== Source data
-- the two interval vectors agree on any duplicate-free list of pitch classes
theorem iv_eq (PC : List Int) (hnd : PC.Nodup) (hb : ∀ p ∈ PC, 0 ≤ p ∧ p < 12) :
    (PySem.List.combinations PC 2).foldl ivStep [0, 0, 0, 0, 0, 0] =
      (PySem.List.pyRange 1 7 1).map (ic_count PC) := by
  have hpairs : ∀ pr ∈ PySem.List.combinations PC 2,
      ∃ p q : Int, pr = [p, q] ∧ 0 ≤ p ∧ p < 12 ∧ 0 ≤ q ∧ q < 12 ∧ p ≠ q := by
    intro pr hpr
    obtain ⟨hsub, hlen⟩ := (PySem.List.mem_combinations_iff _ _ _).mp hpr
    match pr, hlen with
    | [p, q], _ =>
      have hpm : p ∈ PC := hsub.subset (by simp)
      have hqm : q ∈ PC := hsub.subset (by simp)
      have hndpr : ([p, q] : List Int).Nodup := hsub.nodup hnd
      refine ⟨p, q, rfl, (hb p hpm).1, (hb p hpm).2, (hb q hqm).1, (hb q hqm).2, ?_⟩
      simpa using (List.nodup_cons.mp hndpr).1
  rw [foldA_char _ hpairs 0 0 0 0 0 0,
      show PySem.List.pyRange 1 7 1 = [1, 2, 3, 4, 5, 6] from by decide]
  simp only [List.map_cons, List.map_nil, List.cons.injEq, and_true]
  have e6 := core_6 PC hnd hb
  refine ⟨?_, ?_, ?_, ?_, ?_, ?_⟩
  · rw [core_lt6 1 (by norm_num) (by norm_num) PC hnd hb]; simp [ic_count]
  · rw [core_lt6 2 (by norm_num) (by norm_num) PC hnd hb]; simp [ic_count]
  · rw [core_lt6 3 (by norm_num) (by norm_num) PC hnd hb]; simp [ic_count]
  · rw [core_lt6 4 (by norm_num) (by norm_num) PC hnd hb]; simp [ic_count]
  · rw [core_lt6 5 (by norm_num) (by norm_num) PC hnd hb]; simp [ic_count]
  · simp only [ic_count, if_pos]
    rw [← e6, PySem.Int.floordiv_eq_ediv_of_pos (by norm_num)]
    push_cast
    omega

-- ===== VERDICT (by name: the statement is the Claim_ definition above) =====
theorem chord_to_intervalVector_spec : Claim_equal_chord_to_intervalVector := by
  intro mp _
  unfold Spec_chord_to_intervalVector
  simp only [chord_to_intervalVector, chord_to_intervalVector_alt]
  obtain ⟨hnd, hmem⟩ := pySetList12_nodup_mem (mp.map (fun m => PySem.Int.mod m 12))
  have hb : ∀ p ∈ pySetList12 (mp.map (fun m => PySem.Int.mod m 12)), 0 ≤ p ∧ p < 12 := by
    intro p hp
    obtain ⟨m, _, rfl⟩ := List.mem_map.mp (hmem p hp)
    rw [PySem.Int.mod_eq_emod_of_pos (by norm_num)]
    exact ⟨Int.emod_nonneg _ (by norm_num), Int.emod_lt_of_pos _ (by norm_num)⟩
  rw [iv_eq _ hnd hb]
====
== Source data
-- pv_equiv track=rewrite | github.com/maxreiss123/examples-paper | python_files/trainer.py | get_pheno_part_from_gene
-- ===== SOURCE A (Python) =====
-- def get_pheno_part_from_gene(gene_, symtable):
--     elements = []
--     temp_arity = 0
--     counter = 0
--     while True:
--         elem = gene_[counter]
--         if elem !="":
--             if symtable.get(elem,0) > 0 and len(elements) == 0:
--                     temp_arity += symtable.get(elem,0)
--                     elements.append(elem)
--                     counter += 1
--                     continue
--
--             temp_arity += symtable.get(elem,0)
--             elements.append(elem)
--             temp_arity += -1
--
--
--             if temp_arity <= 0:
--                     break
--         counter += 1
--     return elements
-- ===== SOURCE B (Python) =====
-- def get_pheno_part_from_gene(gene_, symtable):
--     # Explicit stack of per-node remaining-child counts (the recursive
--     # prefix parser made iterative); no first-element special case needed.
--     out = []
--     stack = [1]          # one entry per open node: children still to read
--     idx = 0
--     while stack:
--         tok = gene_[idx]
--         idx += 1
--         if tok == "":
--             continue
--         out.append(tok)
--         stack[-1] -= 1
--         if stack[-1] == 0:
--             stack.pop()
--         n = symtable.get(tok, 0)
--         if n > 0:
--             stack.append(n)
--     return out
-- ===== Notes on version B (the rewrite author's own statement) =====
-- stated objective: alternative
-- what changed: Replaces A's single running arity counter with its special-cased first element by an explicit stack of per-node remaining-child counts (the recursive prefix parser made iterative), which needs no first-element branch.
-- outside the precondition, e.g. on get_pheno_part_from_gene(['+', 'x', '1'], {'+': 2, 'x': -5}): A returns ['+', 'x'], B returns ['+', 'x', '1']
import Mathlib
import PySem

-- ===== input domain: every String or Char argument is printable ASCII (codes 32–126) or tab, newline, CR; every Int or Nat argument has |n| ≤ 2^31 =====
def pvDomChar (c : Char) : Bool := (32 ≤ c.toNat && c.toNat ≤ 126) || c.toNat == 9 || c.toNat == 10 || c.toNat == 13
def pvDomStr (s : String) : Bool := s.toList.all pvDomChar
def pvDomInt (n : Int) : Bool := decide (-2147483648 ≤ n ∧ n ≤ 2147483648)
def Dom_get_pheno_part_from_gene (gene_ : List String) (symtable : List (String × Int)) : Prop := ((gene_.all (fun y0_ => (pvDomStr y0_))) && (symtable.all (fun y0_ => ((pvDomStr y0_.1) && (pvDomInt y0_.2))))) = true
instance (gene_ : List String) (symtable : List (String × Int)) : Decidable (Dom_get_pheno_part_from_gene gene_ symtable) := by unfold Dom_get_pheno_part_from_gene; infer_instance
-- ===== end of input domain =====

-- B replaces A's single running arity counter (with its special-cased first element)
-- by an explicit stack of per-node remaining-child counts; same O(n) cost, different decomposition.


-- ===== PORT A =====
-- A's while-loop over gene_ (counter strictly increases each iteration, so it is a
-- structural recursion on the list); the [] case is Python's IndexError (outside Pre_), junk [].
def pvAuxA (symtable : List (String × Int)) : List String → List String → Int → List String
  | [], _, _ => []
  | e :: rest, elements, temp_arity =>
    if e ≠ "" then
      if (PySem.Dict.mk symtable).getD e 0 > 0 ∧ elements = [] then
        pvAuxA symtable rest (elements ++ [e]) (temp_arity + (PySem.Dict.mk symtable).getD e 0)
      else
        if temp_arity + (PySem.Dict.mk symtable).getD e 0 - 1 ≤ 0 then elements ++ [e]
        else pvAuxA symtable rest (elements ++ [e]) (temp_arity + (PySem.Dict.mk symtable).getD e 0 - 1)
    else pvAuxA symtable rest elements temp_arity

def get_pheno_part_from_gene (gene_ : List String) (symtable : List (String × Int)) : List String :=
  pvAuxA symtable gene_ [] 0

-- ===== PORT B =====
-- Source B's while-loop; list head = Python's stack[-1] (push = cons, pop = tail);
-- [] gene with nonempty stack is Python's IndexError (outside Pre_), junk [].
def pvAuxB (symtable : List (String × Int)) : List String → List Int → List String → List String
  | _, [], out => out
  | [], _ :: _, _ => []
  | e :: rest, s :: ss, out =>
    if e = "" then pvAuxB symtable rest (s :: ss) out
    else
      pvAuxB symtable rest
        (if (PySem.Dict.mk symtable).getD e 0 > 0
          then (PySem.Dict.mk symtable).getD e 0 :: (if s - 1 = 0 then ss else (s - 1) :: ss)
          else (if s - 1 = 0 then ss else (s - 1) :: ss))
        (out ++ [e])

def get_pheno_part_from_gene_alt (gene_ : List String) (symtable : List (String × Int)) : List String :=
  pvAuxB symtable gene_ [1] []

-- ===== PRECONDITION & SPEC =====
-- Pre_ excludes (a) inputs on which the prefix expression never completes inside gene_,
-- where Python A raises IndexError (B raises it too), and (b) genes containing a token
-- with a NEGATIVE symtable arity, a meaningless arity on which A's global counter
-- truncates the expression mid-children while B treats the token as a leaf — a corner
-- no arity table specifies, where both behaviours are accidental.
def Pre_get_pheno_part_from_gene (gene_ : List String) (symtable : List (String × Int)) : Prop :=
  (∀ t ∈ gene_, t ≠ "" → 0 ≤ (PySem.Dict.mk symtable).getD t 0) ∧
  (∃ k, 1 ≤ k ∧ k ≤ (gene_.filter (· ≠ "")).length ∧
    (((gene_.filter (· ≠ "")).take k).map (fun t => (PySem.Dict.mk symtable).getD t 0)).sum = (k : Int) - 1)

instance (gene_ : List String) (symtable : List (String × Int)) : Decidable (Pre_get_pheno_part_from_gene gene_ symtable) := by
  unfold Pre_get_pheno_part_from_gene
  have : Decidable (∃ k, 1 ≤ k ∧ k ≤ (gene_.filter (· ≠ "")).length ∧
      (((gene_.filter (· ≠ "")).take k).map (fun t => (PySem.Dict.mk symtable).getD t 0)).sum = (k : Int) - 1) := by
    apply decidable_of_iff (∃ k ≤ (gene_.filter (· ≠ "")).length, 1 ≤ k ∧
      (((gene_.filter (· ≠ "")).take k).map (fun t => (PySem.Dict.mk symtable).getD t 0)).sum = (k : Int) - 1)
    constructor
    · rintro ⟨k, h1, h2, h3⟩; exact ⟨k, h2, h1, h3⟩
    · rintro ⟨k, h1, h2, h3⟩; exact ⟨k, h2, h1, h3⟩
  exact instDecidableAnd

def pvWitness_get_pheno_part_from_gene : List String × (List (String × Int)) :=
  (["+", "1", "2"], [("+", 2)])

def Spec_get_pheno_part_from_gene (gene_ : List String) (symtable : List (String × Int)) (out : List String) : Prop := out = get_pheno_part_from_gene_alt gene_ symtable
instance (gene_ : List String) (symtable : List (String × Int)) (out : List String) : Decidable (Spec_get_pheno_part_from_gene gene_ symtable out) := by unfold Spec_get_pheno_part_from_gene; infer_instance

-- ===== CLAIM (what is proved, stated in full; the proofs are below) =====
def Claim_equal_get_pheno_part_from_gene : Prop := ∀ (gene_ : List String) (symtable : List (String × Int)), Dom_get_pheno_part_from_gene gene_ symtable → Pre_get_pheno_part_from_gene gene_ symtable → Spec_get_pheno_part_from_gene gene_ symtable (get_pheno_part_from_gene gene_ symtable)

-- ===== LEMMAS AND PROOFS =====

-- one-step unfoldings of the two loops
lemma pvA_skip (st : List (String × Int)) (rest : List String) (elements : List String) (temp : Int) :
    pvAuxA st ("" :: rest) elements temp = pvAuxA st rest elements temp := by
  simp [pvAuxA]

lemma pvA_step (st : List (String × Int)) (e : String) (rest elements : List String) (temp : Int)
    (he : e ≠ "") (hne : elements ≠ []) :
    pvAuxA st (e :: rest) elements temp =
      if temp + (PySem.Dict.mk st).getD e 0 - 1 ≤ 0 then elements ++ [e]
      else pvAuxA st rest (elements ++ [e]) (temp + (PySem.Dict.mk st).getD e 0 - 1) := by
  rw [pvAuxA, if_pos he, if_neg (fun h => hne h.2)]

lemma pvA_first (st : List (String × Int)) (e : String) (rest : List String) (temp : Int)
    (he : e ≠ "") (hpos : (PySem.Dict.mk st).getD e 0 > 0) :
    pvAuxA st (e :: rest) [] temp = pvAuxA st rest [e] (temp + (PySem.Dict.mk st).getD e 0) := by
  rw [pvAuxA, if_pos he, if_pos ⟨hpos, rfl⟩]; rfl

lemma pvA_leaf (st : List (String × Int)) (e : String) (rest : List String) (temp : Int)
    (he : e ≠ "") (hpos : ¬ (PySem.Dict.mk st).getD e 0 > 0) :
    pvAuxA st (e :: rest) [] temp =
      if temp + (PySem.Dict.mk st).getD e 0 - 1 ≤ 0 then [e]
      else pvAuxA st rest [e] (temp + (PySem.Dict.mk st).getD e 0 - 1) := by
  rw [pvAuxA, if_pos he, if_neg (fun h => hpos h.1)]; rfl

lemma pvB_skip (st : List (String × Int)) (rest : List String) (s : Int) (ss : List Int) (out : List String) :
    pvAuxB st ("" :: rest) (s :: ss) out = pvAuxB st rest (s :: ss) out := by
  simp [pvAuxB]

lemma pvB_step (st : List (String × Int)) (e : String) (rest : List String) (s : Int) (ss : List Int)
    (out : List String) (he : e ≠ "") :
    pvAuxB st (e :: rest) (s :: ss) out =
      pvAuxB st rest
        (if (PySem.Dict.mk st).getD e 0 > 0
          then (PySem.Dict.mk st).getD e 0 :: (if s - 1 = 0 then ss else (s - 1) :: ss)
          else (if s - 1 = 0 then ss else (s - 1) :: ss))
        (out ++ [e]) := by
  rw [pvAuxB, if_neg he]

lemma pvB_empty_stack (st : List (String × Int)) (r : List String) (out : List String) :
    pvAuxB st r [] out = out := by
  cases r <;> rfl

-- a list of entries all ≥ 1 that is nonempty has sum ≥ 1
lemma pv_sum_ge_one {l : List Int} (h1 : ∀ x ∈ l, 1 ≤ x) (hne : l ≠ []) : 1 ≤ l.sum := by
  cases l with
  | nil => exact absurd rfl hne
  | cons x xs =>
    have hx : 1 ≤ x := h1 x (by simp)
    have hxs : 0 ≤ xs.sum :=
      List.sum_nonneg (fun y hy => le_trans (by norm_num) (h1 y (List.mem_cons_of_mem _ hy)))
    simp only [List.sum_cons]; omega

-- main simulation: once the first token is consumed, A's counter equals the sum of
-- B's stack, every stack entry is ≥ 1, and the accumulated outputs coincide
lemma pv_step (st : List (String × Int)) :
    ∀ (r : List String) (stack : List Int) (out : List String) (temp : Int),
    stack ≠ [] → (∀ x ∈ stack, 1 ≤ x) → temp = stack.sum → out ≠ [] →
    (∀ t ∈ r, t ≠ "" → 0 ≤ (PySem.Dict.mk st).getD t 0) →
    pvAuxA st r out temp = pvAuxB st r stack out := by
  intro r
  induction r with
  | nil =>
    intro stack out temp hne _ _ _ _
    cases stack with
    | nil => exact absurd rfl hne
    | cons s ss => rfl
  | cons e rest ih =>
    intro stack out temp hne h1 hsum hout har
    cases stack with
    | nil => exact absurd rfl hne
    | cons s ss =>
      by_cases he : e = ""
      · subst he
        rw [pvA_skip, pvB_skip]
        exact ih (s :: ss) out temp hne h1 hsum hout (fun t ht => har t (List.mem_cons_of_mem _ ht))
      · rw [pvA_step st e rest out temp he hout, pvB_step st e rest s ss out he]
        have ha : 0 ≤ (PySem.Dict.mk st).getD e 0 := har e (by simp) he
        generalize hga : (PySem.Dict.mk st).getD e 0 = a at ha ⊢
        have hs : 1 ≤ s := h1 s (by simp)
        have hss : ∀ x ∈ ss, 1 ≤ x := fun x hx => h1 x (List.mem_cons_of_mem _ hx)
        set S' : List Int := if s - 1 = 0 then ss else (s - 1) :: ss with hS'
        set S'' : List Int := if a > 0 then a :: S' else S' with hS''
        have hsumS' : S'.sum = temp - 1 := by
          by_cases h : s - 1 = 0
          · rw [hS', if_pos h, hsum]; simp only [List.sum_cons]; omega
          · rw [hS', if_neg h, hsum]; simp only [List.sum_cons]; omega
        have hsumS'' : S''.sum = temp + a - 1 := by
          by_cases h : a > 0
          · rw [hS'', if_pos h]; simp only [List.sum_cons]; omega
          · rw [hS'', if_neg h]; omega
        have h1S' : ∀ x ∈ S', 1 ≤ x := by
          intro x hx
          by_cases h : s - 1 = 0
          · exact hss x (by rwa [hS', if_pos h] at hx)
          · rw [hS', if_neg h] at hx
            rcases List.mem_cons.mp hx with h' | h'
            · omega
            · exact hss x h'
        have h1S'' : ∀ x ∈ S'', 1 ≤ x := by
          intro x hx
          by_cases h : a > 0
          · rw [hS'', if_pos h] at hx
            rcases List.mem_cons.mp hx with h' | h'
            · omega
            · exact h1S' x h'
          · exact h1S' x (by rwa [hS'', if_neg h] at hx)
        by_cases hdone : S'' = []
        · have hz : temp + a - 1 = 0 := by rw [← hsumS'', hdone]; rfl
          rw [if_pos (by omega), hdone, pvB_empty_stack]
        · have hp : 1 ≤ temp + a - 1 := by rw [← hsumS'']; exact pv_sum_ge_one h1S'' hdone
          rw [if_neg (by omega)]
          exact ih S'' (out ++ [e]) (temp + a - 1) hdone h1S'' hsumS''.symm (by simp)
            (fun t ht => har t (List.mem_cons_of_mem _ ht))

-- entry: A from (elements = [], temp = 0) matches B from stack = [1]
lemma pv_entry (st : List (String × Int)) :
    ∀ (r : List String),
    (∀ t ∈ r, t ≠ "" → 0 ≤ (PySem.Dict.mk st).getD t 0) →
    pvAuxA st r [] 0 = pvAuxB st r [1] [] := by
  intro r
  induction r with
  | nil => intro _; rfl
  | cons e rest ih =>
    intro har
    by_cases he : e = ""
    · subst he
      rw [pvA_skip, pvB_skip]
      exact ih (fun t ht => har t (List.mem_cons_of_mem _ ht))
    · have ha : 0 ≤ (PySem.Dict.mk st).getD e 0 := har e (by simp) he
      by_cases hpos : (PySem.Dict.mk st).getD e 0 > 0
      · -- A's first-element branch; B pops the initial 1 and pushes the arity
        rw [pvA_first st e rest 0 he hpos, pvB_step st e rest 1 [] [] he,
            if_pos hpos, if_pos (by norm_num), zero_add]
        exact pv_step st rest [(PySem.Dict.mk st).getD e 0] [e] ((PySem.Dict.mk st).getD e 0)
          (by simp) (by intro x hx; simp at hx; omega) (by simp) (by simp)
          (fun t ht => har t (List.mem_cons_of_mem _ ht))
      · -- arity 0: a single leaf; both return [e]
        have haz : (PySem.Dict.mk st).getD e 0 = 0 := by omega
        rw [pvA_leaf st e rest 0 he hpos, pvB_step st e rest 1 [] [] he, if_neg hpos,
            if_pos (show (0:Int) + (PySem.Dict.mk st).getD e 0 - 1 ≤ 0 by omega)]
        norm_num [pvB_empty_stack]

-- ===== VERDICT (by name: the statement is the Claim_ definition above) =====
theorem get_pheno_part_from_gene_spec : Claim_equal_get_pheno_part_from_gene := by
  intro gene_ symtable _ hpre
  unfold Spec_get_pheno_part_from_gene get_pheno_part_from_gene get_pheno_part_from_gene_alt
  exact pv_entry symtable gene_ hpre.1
====
▸ The problem
A bare number is expected: how many lines above contain the word "recursive"?

▸ Response area
2